Two subspecies are distinguished. Subspecies xintermedium occurs from BC to Ontario and has shorter glumes and lemma awns than the typical subspecies, subsp. jubatum, which is widespread across Canada (introduced in Labrador) and the U.S. (except the southeast). Foxtail barley has an interesting pedigree: it is a hybrid of polyploid origin, from natural crossing of a Siberian Hordeum species with an extinct relative of the meadow foxtail, Hordeum brachyantherum, that grows in California. If you come across a grass that looks a bit different, rather like skinny-spiked foxtail barley or a long-awned wheatgrass, you may have encountered the hybrid, Macoun’s wildrye, xElyhordeum macounii, a cross between slender wildrye, Elymus trachycaulus, and Hordeum jubatum.


References
Canadensys Vascan (online)
Catling, Paul M. & Gisele Mitrow. Major invasive alien plants of natural habitats in Canada. 1. European Common Reed (often just called Phragmites). 2009? CBA/ABC Bulletin 44 (2), pp. 52-61.
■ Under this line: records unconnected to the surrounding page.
-- pv_equiv track=rewrite | github.com/justDabuK/advent-of-code | 2021/16.py | get_resulting_number
-- ===== SOURCE A (Python) =====
-- def get_resulting_number(literal_string):
--     resulting_number_string = ""
--     next_byte = literal_string[:5]
--     literal_string = literal_string[5:]
--     while next_byte[0] == "1":
--         resulting_number_string += next_byte[1:]
--         next_byte = literal_string[:5]
--         literal_string = literal_string[5:]
--     # the last bit should also go into the resulting_number string
--     resulting_number_string += next_byte[1:]
--     return resulting_number_string, literal_string
-- ===== SOURCE B (Python) =====
-- def get_resulting_number(literal_string):
--     # pass 1: find the index k of the first 5-bit group that starts with "0"
--     k = 0
--     while literal_string[5 * k] == "1":
--         k += 1
--     # pass 2: payload = data bits of groups 0..k; remainder = everything after group k
--     payload = "".join(literal_string[5 * i + 1:5 * i + 5] for i in range(k + 1))
--     return payload, literal_string[5 * (k + 1):]
-- ===== Notes on version B (the rewrite author's own statement) =====
-- stated objective: alternative
-- what changed: A interleaves finding the terminating group and accumulating the payload in one while loop over a shrinking string; B first scans indices 5k to locate the terminating group, then builds the payload in a second pass by joining the groups' data slices.
import Mathlib
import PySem

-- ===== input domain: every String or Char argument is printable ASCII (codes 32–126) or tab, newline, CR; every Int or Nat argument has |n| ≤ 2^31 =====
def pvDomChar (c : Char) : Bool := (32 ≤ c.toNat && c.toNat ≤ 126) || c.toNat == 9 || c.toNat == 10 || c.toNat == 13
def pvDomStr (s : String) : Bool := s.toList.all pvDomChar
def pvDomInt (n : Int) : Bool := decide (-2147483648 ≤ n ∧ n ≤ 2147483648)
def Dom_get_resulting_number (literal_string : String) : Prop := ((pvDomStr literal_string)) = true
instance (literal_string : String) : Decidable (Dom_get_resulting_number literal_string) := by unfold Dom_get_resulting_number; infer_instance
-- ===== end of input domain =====

-- B replaces A's single interleaved while loop by two passes: first find the index of the
-- terminating 5-bit group, then build the payload by joining the groups' data slices
-- (objective: alternative decomposition, same cost).

-- ===== PORT A =====
-- loop state mirrors A: next_byte, (remaining) literal_string, resulting_number_string.
-- When next_byte is empty Python raises IndexError at next_byte[0]; these inputs are
-- outside Pre_ below, and the port just stops there.
def pvLoopA (nb rest res : List Char) : List Char × List Char :=
  if h : nb.head? = some '1' then  -- h used in decreasing_by
    pvLoopA (rest.take 5) (rest.drop 5) (res ++ nb.tail)
  else
    (res ++ nb.tail, rest)
termination_by nb.length + rest.length
decreasing_by
  have hnb : nb ≠ [] := by intro he; rw [he] at h; simp at h
  have h0 : 0 < nb.length := List.length_pos_iff.mpr hnb
  have h1 := congrArg List.length (List.take_append_drop 5 rest)
  simp only [List.length_append] at h1
  omega

def get_resulting_number (literal_string : String) : String × String :=
  match pvLoopA (literal_string.toList.take 5) (literal_string.toList.drop 5) [] with
  | (res, rem) => (String.ofList res, String.ofList rem)

-- ===== PORT B =====
-- pass 1 of Source B: the while loop over k; literal_string[5*k] out of range → IndexError → none
def pvFindK (s : List Char) (k : Nat) : Option Nat :=
  if h : 5 * k < s.length then
    if s[5 * k] = '1' then pvFindK s (k + 1) else some k
  else none
termination_by s.length - 5 * k

def get_resulting_number_alt (literal_string : String) : String × String :=
  match pvFindK literal_string.toList 0 with
  | none => ("", "")  -- Source B raises IndexError here; excluded by Pre_
  | some k =>
      (String.ofList ((List.range (k + 1)).foldl
          (fun acc i => acc ++ ((literal_string.toList.drop (5 * i + 1)).take 4)) []),
       String.ofList (literal_string.toList.drop (5 * (k + 1))))

-- ===== PRECONDITION & SPEC =====
-- Pre_ holds exactly when some 5-bit group (starting at index 5k) begins with a non-'1'
-- character, i.e. exactly when Python A returns instead of raising IndexError.
def Pre_get_resulting_number (literal_string : String) : Prop :=
  ∃ k < literal_string.toList.length,
    5 * k < literal_string.toList.length ∧ literal_string.toList.getD (5 * k) ' ' ≠ '1'
instance (literal_string : String) : Decidable (Pre_get_resulting_number literal_string) := by
  unfold Pre_get_resulting_number; infer_instance

def pvWitness_get_resulting_number : String := "01111"

def Spec_get_resulting_number (literal_string : String) (out : String × String) : Prop := out = get_resulting_number_alt literal_string
instance (literal_string : String) (out : String × String) : Decidable (Spec_get_resulting_number literal_string out) := by unfold Spec_get_resulting_number; infer_instance

-- ===== CLAIM (what is proved, stated in full; the proofs are below) =====
def Claim_equal_get_resulting_number : Prop := ∀ (literal_string : String), Dom_get_resulting_number literal_string → Pre_get_resulting_number literal_string → Spec_get_resulting_number literal_string (get_resulting_number literal_string)

-- ===== LEMMAS AND PROOFS =====

-- B's payload fold is the flattening of the groups' data slices
lemma pvFoldl_append {α β : Type} (f : β → List α) :
    ∀ (l : List β) (acc : List α),
      l.foldl (fun a i => a ++ f i) acc = acc ++ (l.map f).flatten := by
  intro l
  induction l with
  | nil => simp
  | cons b t ih => intro acc; simp [List.foldl_cons, ih, List.append_assoc]

def pvPayload (s : List Char) (k : Nat) : List Char :=
  (List.range (k + 1)).foldl (fun acc i => acc ++ ((s.drop (5 * i + 1)).take 4)) []

lemma pvPayload_succ (s : List Char) (k : Nat) :
    pvPayload s (k + 1) = (s.drop 1).take 4 ++ pvPayload (s.drop 5) k := by
  have hgroup : ∀ i : Nat, ((s.drop 5).drop (5 * i + 1)).take 4 = (s.drop (5 * (i + 1) + 1)).take 4 := by
    intro i
    rw [List.drop_drop, show 5 + (5 * i + 1) = 5 * (i + 1) + 1 from by omega]
  simp only [pvPayload, pvFoldl_append, List.nil_append]
  rw [List.range_succ_eq_map]
  simp only [List.map_cons, List.flatten_cons, List.map_map, Function.comp_def, hgroup]

lemma pvFindK_shift :
    ∀ (m : Nat) (s : List Char) (k : Nat), s.length - 5 * (k + 1) ≤ m →
      pvFindK s (k + 1) = (pvFindK (s.drop 5) k).map (· + 1) := by
  intro m
  induction m with
  | zero =>
      intro s k hm
      have h1 : ¬ 5 * (k + 1) < s.length := by omega
      have h2 : ¬ 5 * k < (s.drop 5).length := by simp [List.length_drop]; omega
      rw [pvFindK]
      conv_rhs => rw [pvFindK]
      rw [dif_neg h1, dif_neg h2]
      simp
  | succ n ih =>
      intro s k hm
      rw [pvFindK]
      conv_rhs => rw [pvFindK]
      by_cases h1 : 5 * (k + 1) < s.length
      · have h2 : 5 * k < (s.drop 5).length := by simp [List.length_drop]; omega
        rw [dif_pos h1, dif_pos h2]
        have hget : (s.drop 5)[5 * k]'h2 = s[5 * (k + 1)]'h1 := by
          rw [List.getElem_drop]; congr 1; omega
        rw [hget]
        by_cases hc : s[5 * (k + 1)]'h1 = '1'
        · rw [if_pos hc, if_pos hc]
          exact ih s (k + 1) (by omega)
        · rw [if_neg hc, if_neg hc]; simp
      · have h2 : ¬ 5 * k < (s.drop 5).length := by simp [List.length_drop]; omega
        rw [dif_neg h1, dif_neg h2]; simp

lemma pvFindK_shift' (s : List Char) (k : Nat) :
    pvFindK s (k + 1) = (pvFindK (s.drop 5) k).map (· + 1) :=
  pvFindK_shift (s.length - 5 * (k + 1)) s k le_rfl

lemma pvTail_take (s : List Char) : (s.take 5).tail = (s.drop 1).take 4 := by
  cases s <;> simp

-- main invariant: whenever pass 1 of B finds the terminating group k, A's loop produces
-- exactly B's payload and remainder.
lemma pvLoopA_eq :
    ∀ (m : Nat) (s res : List Char) (k : Nat), s.length ≤ m →
      pvFindK s 0 = some k →
      pvLoopA (s.take 5) (s.drop 5) res = (res ++ pvPayload s k, s.drop (5 * (k + 1))) := by
  intro m
  induction m with
  | zero =>
      intro s res k hm hk
      have hs : s = [] := List.eq_nil_of_length_eq_zero (by omega)
      subst hs
      rw [pvFindK] at hk
      simp at hk
  | succ n ih =>
      intro s res k hm hk
      rcases s with _ | ⟨c, t⟩
      · rw [pvFindK] at hk; simp at hk
      · rw [pvFindK] at hk
        have hlt : 5 * 0 < (c :: t).length := by simp
        rw [dif_pos hlt] at hk
        have hget : (c :: t)[5 * 0]'hlt = c := by simp
        rw [hget] at hk
        by_cases hc : c = '1'
        · rw [if_pos hc] at hk
          rw [pvFindK_shift'] at hk
          rcases hk2 : pvFindK ((c :: t).drop 5) 0 with _ | k'
          · rw [hk2] at hk; simp at hk
          · rw [hk2] at hk
            simp only [Option.map_some] at hk
            rw [pvLoopA]
            have hhead : ((c :: t).take 5).head? = some '1' := by simp [hc]
            rw [dif_pos hhead]
            have hlen : ((c :: t).drop 5).length ≤ n := by
              simp only [List.length_drop, List.length_cons] at *; omega
            rw [ih ((c :: t).drop 5) (res ++ ((c :: t).take 5).tail) k' hlen hk2]
            have hk3 : k = k' + 1 := by simpa using hk.symm
            subst hk3
            rw [pvPayload_succ, pvTail_take, List.drop_drop, List.append_assoc,
              show 5 + 5 * (k' + 1) = 5 * (k' + 1 + 1) from by omega]
        · rw [if_neg hc] at hk
          have hk0 : k = 0 := by simpa using hk.symm
          subst hk0
          rw [pvLoopA]
          have hhead : ((c :: t).take 5).head? ≠ some '1' := by simp [hc]
          rw [dif_neg hhead]
          rw [pvTail_take]
          have hp0 : pvPayload (c :: t) 0 = ((c :: t).drop 1).take 4 := by
            simp [pvPayload, List.range_succ]
          rw [hp0]

-- Pre_ implies pass 1 of B succeeds
lemma pvFindK_isSome :
    ∀ (m : Nat) (s : List Char) (k0 : Nat), s.length - 5 * k0 ≤ m →
      (∃ j, k0 ≤ j ∧ 5 * j < s.length ∧ s.getD (5 * j) ' ' ≠ '1') →
      (pvFindK s k0).isSome := by
  intro m
  induction m with
  | zero =>
      intro s k0 hm hex
      obtain ⟨j, hj1, hj2, _⟩ := hex
      omega
  | succ n ih =>
      intro s k0 hm hex
      obtain ⟨j, hj1, hj2, hj3⟩ := hex
      rw [pvFindK]
      by_cases hlt : 5 * k0 < s.length
      · rw [dif_pos hlt]
        by_cases hc : s[5 * k0]'hlt = '1'
        · rw [if_pos hc]
          have hne : j ≠ k0 := by
            intro he; subst he
            apply hj3
            rw [List.getD_eq_getElem?_getD, List.getElem?_eq_getElem hlt]
            simpa using hc
          exact ih s (k0 + 1) (by omega) ⟨j, by omega, hj2, hj3⟩
        · rw [if_neg hc]; rfl
      · omega

-- ===== VERDICT (by name: the statement is the Claim_ definition above) =====
theorem get_resulting_number_spec : Claim_equal_get_resulting_number := by
  intro s _ hpre
  obtain ⟨j, _, hj2, hj3⟩ := hpre
  have hsome : (pvFindK s.toList 0).isSome :=
    pvFindK_isSome s.toList.length s.toList 0 (by omega) ⟨j, Nat.zero_le _, hj2, hj3⟩
  obtain ⟨k, hk⟩ := Option.isSome_iff_exists.mp hsome
  unfold Spec_get_resulting_number get_resulting_number get_resulting_number_alt
  rw [hk, pvLoopA_eq s.toList.length s.toList [] k le_rfl hk]
  simp [pvPayload]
Flora of North America, Hordeum jubatum, Vol. 24, p. 245.
Flora of North America, Puccinellia nuttalliana, Vol 24, p. 475.
Flora of North America, Puccinellia distans, Vol. 24, p. 473.
Kershaw, Linda and Lorna Allen. 2020. Vascular Flora of Alberta. An Illustrated Guide. Self-published. Kindle Direct Publishing.
Moss, E. H. 1983. Flora of Alberta. 2d ed. edited by J.G. Packer. Toronto, University of Toronto Press.